**YOUR TASK**.
Each line below that carries the string "branch" must appear in the answer.

**INPUT DATA**.
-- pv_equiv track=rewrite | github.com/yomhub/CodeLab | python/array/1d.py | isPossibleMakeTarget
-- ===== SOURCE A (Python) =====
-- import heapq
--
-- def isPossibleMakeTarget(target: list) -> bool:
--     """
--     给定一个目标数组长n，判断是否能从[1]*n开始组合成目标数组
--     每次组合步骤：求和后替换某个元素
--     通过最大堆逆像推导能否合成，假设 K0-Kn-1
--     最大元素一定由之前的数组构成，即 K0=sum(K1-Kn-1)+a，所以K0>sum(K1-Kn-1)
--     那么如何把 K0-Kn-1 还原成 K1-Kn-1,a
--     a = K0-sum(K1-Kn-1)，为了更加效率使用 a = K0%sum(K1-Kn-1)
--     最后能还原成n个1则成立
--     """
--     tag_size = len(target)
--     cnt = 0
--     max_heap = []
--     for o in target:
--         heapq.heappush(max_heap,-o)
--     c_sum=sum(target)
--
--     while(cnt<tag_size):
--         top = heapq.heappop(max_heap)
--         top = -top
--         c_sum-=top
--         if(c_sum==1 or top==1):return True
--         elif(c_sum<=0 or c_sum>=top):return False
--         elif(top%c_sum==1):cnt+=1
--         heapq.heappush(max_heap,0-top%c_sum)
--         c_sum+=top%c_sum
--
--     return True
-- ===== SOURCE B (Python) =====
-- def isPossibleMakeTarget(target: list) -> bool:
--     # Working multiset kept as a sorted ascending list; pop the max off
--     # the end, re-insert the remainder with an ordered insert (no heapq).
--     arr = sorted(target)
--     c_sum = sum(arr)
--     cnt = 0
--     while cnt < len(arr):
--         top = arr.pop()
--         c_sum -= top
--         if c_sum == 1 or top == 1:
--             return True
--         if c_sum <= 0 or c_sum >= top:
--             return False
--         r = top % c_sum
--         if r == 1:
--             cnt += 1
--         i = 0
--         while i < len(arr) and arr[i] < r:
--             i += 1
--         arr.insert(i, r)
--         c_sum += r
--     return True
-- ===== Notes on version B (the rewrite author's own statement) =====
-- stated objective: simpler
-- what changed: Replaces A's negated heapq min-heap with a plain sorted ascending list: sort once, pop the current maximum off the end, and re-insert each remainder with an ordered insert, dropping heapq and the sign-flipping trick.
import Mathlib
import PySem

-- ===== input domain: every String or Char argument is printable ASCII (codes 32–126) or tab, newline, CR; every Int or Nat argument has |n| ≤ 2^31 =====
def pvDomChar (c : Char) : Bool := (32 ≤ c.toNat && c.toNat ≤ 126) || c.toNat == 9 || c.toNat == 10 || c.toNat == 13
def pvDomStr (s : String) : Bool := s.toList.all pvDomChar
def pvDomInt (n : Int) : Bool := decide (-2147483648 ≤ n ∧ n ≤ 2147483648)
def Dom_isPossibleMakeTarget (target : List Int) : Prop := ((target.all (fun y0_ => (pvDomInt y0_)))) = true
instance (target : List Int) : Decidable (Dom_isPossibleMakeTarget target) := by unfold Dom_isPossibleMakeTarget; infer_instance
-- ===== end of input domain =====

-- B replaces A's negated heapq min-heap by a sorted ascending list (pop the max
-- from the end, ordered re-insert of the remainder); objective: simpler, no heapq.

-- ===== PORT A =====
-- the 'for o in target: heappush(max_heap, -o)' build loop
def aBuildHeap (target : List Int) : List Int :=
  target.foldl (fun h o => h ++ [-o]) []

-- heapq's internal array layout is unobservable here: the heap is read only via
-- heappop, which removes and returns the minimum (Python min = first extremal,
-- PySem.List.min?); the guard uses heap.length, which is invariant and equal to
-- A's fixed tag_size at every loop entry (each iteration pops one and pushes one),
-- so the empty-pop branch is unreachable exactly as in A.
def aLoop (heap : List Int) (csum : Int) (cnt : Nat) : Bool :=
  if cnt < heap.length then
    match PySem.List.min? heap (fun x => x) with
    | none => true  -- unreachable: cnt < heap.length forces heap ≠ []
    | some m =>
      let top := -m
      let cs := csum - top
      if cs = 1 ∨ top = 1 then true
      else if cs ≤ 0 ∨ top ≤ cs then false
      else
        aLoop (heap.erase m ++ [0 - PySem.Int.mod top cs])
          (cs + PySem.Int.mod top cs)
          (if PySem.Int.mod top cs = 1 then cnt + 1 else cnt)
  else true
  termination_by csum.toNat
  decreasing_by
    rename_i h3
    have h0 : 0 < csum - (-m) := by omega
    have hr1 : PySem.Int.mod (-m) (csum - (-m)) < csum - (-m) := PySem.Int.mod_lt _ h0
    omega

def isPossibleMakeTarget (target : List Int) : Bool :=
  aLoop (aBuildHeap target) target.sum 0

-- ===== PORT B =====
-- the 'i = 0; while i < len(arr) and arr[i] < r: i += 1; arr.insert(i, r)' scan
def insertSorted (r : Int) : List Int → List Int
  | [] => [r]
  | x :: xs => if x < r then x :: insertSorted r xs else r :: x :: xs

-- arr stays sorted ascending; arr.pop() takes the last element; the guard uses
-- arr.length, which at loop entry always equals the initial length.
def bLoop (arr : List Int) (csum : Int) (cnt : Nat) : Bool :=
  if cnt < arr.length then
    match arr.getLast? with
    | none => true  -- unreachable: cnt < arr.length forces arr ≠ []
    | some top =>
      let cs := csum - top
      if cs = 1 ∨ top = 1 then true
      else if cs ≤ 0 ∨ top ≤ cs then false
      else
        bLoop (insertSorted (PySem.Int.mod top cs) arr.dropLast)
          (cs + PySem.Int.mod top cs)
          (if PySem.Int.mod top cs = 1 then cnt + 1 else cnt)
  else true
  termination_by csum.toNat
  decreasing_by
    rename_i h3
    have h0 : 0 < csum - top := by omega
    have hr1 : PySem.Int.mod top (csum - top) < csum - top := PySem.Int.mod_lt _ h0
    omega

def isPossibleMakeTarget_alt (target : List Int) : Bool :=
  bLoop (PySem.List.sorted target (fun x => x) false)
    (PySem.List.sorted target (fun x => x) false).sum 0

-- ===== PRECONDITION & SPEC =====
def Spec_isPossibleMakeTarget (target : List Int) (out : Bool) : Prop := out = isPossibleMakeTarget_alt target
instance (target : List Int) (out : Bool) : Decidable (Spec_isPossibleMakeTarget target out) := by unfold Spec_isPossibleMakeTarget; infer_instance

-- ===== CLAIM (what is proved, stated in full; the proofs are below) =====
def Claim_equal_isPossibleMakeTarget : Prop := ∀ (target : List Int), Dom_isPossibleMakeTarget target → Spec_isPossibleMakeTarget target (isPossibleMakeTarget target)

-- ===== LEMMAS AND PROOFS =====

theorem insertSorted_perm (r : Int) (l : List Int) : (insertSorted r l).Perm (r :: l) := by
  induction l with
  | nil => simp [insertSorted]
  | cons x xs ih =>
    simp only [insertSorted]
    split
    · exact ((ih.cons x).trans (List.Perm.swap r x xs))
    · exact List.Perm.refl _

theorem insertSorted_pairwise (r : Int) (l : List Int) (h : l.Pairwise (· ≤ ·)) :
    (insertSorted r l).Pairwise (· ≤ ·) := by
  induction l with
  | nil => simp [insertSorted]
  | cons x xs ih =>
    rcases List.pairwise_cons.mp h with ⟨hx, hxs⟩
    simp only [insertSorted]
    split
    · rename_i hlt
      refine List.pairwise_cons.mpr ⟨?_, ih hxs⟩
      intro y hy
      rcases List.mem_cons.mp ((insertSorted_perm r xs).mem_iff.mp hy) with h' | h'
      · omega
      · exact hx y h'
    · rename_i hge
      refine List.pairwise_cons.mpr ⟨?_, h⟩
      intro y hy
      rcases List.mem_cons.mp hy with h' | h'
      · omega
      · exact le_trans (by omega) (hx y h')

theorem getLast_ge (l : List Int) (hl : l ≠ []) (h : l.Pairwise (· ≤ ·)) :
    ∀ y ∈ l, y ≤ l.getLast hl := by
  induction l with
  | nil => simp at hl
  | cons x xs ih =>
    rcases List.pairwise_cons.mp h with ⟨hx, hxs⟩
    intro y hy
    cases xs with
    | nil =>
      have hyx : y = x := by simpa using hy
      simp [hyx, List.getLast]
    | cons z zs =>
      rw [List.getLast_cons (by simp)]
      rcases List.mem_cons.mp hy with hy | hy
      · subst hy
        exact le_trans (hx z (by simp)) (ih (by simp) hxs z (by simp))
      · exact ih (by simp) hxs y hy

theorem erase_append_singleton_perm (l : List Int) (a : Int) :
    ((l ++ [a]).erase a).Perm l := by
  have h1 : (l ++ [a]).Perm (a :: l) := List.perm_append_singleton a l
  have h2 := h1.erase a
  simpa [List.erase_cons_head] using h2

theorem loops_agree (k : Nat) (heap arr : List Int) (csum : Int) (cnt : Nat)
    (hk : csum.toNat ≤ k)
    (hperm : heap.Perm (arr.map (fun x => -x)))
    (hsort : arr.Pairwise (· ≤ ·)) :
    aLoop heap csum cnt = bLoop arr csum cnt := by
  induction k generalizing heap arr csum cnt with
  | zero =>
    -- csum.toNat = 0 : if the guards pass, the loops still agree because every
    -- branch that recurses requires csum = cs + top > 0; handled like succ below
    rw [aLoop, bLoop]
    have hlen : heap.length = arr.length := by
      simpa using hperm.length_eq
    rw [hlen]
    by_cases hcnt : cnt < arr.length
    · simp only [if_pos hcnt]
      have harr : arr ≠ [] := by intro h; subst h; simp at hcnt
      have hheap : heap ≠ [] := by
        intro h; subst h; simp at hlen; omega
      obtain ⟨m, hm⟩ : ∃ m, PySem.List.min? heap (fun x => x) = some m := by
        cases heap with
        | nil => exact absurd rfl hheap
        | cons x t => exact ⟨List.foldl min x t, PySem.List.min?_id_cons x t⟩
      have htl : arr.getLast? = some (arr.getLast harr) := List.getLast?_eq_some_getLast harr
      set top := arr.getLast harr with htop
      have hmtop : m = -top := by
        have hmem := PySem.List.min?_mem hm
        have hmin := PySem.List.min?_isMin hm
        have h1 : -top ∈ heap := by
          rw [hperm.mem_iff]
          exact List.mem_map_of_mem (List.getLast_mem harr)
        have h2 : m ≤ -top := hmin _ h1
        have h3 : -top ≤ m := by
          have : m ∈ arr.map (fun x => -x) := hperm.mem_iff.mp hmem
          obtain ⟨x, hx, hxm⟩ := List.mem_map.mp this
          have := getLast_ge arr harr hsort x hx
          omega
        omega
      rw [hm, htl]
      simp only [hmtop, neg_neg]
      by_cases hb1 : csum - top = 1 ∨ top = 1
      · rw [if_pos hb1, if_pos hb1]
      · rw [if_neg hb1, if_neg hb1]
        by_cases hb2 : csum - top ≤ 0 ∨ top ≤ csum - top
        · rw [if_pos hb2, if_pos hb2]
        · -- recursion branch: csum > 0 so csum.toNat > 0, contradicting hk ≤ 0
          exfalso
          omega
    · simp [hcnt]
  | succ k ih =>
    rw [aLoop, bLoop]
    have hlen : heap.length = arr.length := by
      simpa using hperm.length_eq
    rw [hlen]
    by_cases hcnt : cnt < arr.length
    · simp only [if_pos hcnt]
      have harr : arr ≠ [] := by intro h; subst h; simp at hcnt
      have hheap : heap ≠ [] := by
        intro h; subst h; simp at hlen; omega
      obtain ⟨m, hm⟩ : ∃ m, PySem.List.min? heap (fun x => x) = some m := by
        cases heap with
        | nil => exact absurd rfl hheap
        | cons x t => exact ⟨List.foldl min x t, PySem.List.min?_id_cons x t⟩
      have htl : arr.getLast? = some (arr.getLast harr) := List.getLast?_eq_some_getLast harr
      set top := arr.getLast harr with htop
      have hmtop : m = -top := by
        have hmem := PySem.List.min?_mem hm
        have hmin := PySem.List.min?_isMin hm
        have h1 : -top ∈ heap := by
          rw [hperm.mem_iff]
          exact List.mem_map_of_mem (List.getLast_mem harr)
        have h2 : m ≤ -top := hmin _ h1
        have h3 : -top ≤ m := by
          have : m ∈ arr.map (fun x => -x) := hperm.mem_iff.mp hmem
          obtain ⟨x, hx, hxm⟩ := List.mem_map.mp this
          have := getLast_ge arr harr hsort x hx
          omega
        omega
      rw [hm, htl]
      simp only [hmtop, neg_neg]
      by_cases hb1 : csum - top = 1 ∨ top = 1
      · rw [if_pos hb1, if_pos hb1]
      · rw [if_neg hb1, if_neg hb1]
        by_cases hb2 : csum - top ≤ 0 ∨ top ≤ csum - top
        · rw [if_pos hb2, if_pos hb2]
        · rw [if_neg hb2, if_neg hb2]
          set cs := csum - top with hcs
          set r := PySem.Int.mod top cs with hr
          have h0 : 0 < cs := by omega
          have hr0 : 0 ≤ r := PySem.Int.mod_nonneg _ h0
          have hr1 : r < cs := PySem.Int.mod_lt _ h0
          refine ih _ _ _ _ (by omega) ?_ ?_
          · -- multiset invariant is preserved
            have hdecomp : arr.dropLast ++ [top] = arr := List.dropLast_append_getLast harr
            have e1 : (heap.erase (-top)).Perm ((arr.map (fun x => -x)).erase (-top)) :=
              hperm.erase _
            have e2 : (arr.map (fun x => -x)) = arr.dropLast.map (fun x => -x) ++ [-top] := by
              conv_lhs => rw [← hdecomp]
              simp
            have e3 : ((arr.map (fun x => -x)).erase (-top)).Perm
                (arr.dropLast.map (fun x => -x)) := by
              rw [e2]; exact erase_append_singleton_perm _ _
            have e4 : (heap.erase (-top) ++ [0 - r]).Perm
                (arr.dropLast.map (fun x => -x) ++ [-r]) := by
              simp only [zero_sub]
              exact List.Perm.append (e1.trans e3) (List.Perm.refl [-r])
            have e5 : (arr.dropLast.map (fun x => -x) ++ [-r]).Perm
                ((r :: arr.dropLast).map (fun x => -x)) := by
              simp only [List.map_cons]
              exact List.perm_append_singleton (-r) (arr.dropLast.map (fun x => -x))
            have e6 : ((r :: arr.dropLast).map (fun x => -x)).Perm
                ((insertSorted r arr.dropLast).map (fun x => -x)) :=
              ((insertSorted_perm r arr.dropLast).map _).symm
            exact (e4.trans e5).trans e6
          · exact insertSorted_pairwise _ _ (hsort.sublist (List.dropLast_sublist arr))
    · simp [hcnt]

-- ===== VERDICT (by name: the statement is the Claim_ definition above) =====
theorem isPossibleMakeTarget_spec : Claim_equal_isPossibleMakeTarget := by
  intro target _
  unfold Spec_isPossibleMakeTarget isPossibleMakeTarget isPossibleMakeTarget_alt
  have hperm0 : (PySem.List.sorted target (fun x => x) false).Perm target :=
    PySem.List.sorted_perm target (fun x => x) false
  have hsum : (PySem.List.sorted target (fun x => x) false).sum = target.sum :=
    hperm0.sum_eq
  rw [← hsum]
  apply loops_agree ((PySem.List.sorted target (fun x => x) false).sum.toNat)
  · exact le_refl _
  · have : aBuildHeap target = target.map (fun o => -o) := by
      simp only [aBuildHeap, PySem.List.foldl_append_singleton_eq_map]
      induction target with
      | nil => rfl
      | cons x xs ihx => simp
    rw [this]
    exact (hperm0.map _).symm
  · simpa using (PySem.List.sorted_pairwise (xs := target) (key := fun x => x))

**ANSWER AREA**.
-- so the empty-pop branch is unreachable exactly as in A.
    -- branch that recurses requires csum = cs + top > 0; handled like succ below
        · -- recursion branch: csum > 0 so csum.toNat > 0, contradicting hk ≤ 0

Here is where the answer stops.